Conversaciones y novedades

Un aprendizaje difícil

Octavio Paz

Año

1951

Lugares

Paris, Francia

Tipología

Memorias

Temas

Lecturas y relecturas: la obra en prosa

Lustros

1950-1954

 

Este texto, publicado originalmente en la revista Mar del Sur en 1951[1] es muestra de la producción narrativa de Paz. Es notable la influencia de la prosa surrealista, tal como en ¿Águila o Sol?, publicado el mismo año. El tema de una relación sadomasoquista entre un alumno y su maestro contrapuesto a un lenguaje poético recuerda vagamente a Lautréamont, o aún al Virgilio Piñera de La carne de René. Agradecemos a Péndola y a Alejandro José Ramírez por el hallazgo. (ELA)

 


Vivía entre impulsos y arrepentimientos, entre avanzar y retroceder. ¡Qué combates! Deseos y razones, alas y plomo, tiraban hacia adelante y hacia atrás, hacia la izquierda y hacia la derecha. Tiraban con tanta fuerza que me inmovilizaban. Durante años tasqué el freno, como río impetuoso atado a la peña de su manantial. Echaba espuma, pataleaba, me encabritaba; nervios y arterias hinchaban mi cuello: en vano, las riendas no aflojaban. Extenuado, me arrojaba al suelo; látigos y acicates me hacían saltar: jarre, adelante!

Lo más curioso era que estaba atado a mí mismo, y por mí mismo. No me podía desprender de mí pero tampoco podía estar en mí. Si la espuela me azuzaba, el freno me retenía. Así, mi vientre era un pedazo de carne roja, picada y molida por la impaciencia; mi hocico, un rictus petrificado, una masa de espuma y sangre coaguladas. Y en esa inmovilidad hirviente de movimientos y retrocesos, yo era la cuerda y la roca, el látigo y la carne llagada.
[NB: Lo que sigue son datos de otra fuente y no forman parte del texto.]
-- ===== VERDICT (by name: the statement is the Claim_ definition above) =====
theorem solution_spec : Claim_equal_solution := by
  intro priorities location _ hpre
  obtain ⟨hne, hinr, hge0⟩ := hpre
  unfold Spec_solution
  obtain ⟨w, hw, hmod, hget⟩ := pyGet_wrap priorities location hinr
  have hn : 0 < priorities.length := List.length_pos_iff.mpr hne
  have hval : PySem.List.pyGetD priorities location 0 = priorities.getD w 0 := by
    simp only [PySem.List.pyGetD, hget priorities rfl, List.getD_eq_getElem?_getD]
  have hnz : (priorities.length : Int) ≠ 0 := by exact_mod_cast hn.ne'
  have hmodsome : PySem.Int.mod? location (priorities.length : Int) =
      some (PySem.Int.mod location (priorities.length : Int)) := by
    simp [PySem.Int.mod?, PySem.Int.mod, hne]
  simp only [solution, solution_alt, hmodsome, hmod, PySem.List.pyGetD_natCast]
  by_cases h0 : priorities.getD w 0 = 0
  · rw [if_pos h0]
    obtain ⟨f, hf⟩ : ∃ f, (priorities.length + 1) * (priorities.length + 1) = f + 1 := by
      refine ⟨(priorities.length + 1) * (priorities.length + 1) - 1, ?_⟩
      have : 0 < (priorities.length + 1) * (priorities.length + 1) := by positivity
      omega
    have hget0 : PySem.List.pyGet? priorities location = some 0 := by
      rw [hget priorities rfl]
      rw [List.getD_eq_getElem?_getD, List.getElem?_eq_getElem hw] at h0
      rw [List.getElem?_eq_getElem hw]
      simpa using h0
    rw [hf]
    simp only [solLoopA, hget0]
    simp
  · rw [if_neg h0]
    have hpos : 0 < priorities.getD w 0 := by
      rw [hval] at hge0
      omega
    have hexp : (priorities.length + 1) * (priorities.length + 1) =
        priorities.length * priorities.length + 2 * priorities.length + 1 := by ring
    obtain ⟨r, hA, hB⟩ := loops_agree location priorities.length w hn hw hget
      priorities.length priorities 0 0
      ((priorities.length + 1) * (priorities.length + 1)) (priorities.length + 1)
      rfl hn hpos List.countP_le_length (by omega) (by omega)
    rw [hA, hB]
-- pv_equiv track=rewrite | github.com/fman-users/Core | core/quicksearch_matchers.py | contains_chars
-- ===== SOURCE A (Python) =====
-- def contains_chars(text, query):
-- 	indices = []
-- 	i = 0
-- 	for char in query:
-- 		try:
-- 			i += text[i:].index(char)
-- 		except ValueError:
-- 			return None
-- 		indices.append(i)
-- 		i += 1
-- 	return indices
-- ===== SOURCE B (Python) =====
-- def contains_chars(text, query):
--     indices = []
--     qi = 0
--     for pos, ch in enumerate(text):
--         if qi == len(query):
--             break
--         if ch == query[qi]:
--             indices.append(pos)
--             qi += 1
--     return indices if qi == len(query) else None
-- ===== Notes on version B (the rewrite author's own statement) =====
-- stated objective: faster
-- what changed: Single enumerate pass over text with a query pointer replaces the loop over query that repeatedly slices text and calls .index on the slice.
import Mathlib
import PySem

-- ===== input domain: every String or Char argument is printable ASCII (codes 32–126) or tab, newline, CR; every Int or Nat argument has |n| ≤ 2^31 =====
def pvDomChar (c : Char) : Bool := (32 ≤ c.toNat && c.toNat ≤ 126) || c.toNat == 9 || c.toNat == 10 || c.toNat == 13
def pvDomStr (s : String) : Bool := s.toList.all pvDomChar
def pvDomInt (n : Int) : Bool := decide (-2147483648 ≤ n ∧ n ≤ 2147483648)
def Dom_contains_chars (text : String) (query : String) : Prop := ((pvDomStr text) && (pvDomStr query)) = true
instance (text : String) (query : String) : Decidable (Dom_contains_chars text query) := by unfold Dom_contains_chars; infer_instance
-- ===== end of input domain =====

-- B replaces A's per-query-character suffix slicing + .index search by one enumerate pass
-- over text with a query pointer (objective: faster, no repeated suffix copies).

-- ===== PORT A =====
-- A's loop over query: i += text[i:].index(char) (ValueError → None), append i, i += 1.
-- text[i:] is PySem.Chars.slice … (some i) none; str.index of the single character char
-- is the first occurrence of that char, i.e. PySem.List.index? on the code points (exact).
def ccA_loop (t : List Char) : List Char → List Int → Int → Option (List Int)
  | [], indices, _ => some indices
  | c :: q, indices, i =>
    match PySem.List.index? (PySem.Chars.slice t (some i) none) c with
    | none => none
    | some k => ccA_loop t q (indices ++ [i + (k : Int)]) (i + (k : Int) + 1)

def contains_chars (text : String) (query : String) : Option (List Int) :=
  ccA_loop text.toList query.toList [] 0

-- ===== PORT B =====
-- One pass over text (enumerate): pos is the running index, qi the query pointer.
-- query[qi] is only read under qi ≠ len(query), where qi < len(query) holds, so getD is exact.
def ccB_loop (q : List Char) : List Char → Int → Nat → List Int → Nat × List Int
  | [], _, qi, indices => (qi, indices)
  | ch :: t, pos, qi, indices =>
    if qi = q.length then (qi, indices)
    else if ch = q.getD qi ' ' then ccB_loop q t (pos + 1) (qi + 1) (indices ++ [pos])
    else ccB_loop q t (pos + 1) qi indices

def contains_chars_alt (text : String) (query : String) : Option (List Int) :=
  let r := ccB_loop query.toList text.toList 0 0 []
  if r.1 = query.toList.length then some r.2 else none

-- ===== PRECONDITION & SPEC =====
def Spec_contains_chars (text : String) (query : String) (out : Option (List Int)) : Prop := out = contains_chars_alt text query
instance (text : String) (query : String) (out : Option (List Int)) : Decidable (Spec_contains_chars text query out) := by unfold Spec_contains_chars; infer_instance

-- ===== CLAIM (what is proved, stated in full; the proofs are below) =====
def Claim_equal_contains_chars : Prop := ∀ (text : String) (query : String), Dom_contains_chars text query → Spec_contains_chars text query (contains_chars text query)

-- ===== LEMMAS AND PROOFS =====

-- Common reference: char-by-char greedy subsequence match, positions offset by n.
def ccGreedy : List Char → List Char → Nat → Option (List Int)
  | _, [], _ => some []
  | [], _ :: _, _ => none
  | ch :: t, c :: q, n =>
    if ch = c then (ccGreedy t q (n + 1)).map (fun l => ((n : Int) :: l))
    else ccGreedy t (c :: q) (n + 1)

lemma ccGreedy_index? (rest : List Char) (c : Char) (q : List Char) (n : Nat) :
    ccGreedy rest (c :: q) n =
      match PySem.List.index? rest c with
      | none => none
      | some k => (ccGreedy (rest.drop (k + 1)) q (n + k + 1)).map
          (fun l => (((n + k : Nat) : Int) :: l)) := by
  induction rest generalizing n with
  | nil => simp [ccGreedy, PySem.List.index?]
  | cons ch t ih =>
    by_cases h : ch = c
    · subst h
      rw [PySem.List.index?_cons_self]
      simp [ccGreedy]
    · rw [PySem.List.index?_cons_of_ne t h]
      simp only [ccGreedy, if_neg h]
      rw [ih (n + 1)]
      cases hk : PySem.List.index? t c with
      | none => simp
      | some k =>
        simp only [Option.map_some]
        have h1 : n + 1 + k + 1 = n + (k + 1) + 1 := by omega
        have h2 : (n + 1 + k : Nat) = (n + (k + 1) : Nat) := by omega
        rw [h1, h2, List.drop_succ_cons]

lemma ccA_loop_eq_greedy (t : List Char) (q : List Char) :
    ∀ (n : Nat) (acc : List Int),
      ccA_loop t q acc (n : Int) = (ccGreedy (t.drop n) q n).map (fun l => acc ++ l) := by
  induction q with
  | nil => intro n acc; simp [ccA_loop, ccGreedy]
  | cons c q ih =>
    intro n acc
    rw [ccA_loop]
    simp only [PySem.Chars.slice]
    rw [PySem.List.slice_from_natCast, ccGreedy_index?]
    cases hk : PySem.List.index? (t.drop n) c with
    | none => simp
    | some k =>
      simp only [List.drop_drop]
      have h1 : ((n : Int) + (k : Int) + 1) = ((n + k + 1 : Nat) : Int) := by push_cast; ring
      have h2 : n + (k + 1) = n + k + 1 := by omega
      rw [h1, h2, ih (n + k + 1)]
      cases ccGreedy (t.drop (n + k + 1)) q (n + k + 1) with
      | none => simp
      | some l => simp

lemma ccB_loop_eq_greedy (q : List Char) (t : List Char) :
    ∀ (n : Nat) (qi : Nat) (acc : List Int), qi ≤ q.length →
      (if (ccB_loop q t (n : Int) qi acc).1 = q.length
       then some (ccB_loop q t (n : Int) qi acc).2 else none)
        = (ccGreedy t (q.drop qi) n).map (fun l => acc ++ l) := by
  induction t with
  | nil =>
    intro n qi acc hqi
    simp only [ccB_loop]
    by_cases h : qi = q.length
    · subst h; simp [List.drop_length, ccGreedy]
    · have : q.drop qi ≠ [] := by
        intro hd
        have := List.drop_eq_nil_iff.mp hd
        omega
      cases hq : q.drop qi with
      | nil => exact absurd hq this
      | cons c q' => simp [ccGreedy, if_neg h]
  | cons ch t ihp =>
    intro n qi acc hqi
    by_cases h : qi = q.length
    · subst h
      simp [ccB_loop, List.drop_length, ccGreedy]
    · have hlt : qi < q.length := lt_of_le_of_ne hqi h
      have hq : q.drop qi = q[qi] :: q.drop (qi + 1) := List.drop_eq_getElem_cons hlt
      have hget : q.getD qi ' ' = q[qi] := List.getD_eq_getElem q ' ' hlt
      rw [hq]
      simp only [ccB_loop, if_neg h, hget]
      by_cases hc : ch = q[qi]
      · rw [if_pos hc]
        have h1 : (n : Int) + 1 = ((n + 1 : Nat) : Int) := by push_cast; ring
        rw [h1, ihp (n + 1) (qi + 1) (acc ++ [(n : Int)]) (by omega)]
        simp only [ccGreedy, if_pos hc]
        cases ccGreedy t (q.drop (qi + 1)) (n + 1) with
        | none => simp
        | some l => simp
      · rw [if_neg hc]
        have h1 : (n : Int) + 1 = ((n + 1 : Nat) : Int) := by push_cast; ring
        rw [h1, ihp (n + 1) qi acc hqi, hq]
        simp only [ccGreedy, if_neg hc]

-- ===== VERDICT (by name: the statement is the Claim_ definition above) =====
theorem contains_chars_spec : Claim_equal_contains_chars := by
  intro text query _
  unfold Spec_contains_chars contains_chars contains_chars_alt
  have hA := ccA_loop_eq_greedy text.toList query.toList 0 []
  have hB := ccB_loop_eq_greedy query.toList text.toList 0 0 [] (Nat.zero_le _)
  simp only [Nat.cast_zero, List.drop_zero, List.nil_append, Option.map_id'] at hA hB
  rw [hA, ← hB]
Recluido en mí, tendido, incapaz de hacer un gesto sin recibir un golpe, pero incapaz también de no hacerlo sin recibir otro, me extendía temblando entre el miedo y la fiebre. La inmundicia se acumulaba a mis costados. Mis pelos crecieron tanto que pronto quedé sepultado en su maleza intrincada. Allí acamparon inmediatamente pueblos enteros de pequeños bichos, belicosos, voraces e innumerables. Cuando no se exterminaban entre sí, me comían. Mi cuerpo era su campo de batalla y su botín. Se establecían en mis orejas, sitiaban mis axilas, se replegaban en mis ingles, asolaban mis párpados, se introducían en mi ojo derecho, ennegrecían mi frente. Me cubrían con un manto parduzco, viviente y siempre en ebullición. Las uñas de mis pies también crecieron y nadie sabe hasta dónde hubieran llegado de no presentarse las ratas, que en poco tiempo dieron cuenta de ellas y de unos cuantos dedos. Hasta mucho después no advertí estas pérdidas, entregado como estaba a mis convulsas cavilaciones. De vez en vez me llevaba a la boca -aunque apenas podía abrirla, tantos eran los insectos que allí se apiñaban- un trozo de carne sin condimentar, arrancado al azar de cualquier ser viviente que se ponía al alcance de mi brazo.

Semejante régimen hubiera acabado con una naturaleza atlética, que no poseo, desgraciadamente, porque desde niño preferí la reflexión al ejercicio. Pero al cabo de algún tiempo, guiados sin duda por el hedor que desprendía mi cuerpo, me descubrieron los vecinos. Sin atreverse a tocarme, llamaron a mis parientes y amigos. Hubo consejo de familia. No me desataron, pero me confiaron a un pedagogo. El me enseñaría, decidieron, el arte y la ciencia de la libertad.

Me sometieron a un aprendizaje intenso. Durante horas y horas el profesor me impartía sus lecciones, con voz grave e insinuante. A intervalos regulares el látigo trazaba zetas invisibles en el aire, largas eses esbeltas en mi piel. Con la lengua de fuera, los ojos extraviados, la cabeza baja y los músculos temblorosos, trotaban sin cesar, ansioso de aprender, dando vueltas y vueltas, saltando aros de fuego, trepando y subiendo cubos de madera. ¡Qué espectáculo! Mi profesor empuñaba con elegancia la fusta me hacía seguir con breves gestos sus órdenes secas, e subrayadas por el ruido estallante del látigo.  Todavía me conmueve -¿por qué decirlo?- recordar nuestra fe y entusiasmo. Me sentía orgulloso de mi maestro y estoy íntimamente convencido que a él, en secreto, le ocurría lo mismo.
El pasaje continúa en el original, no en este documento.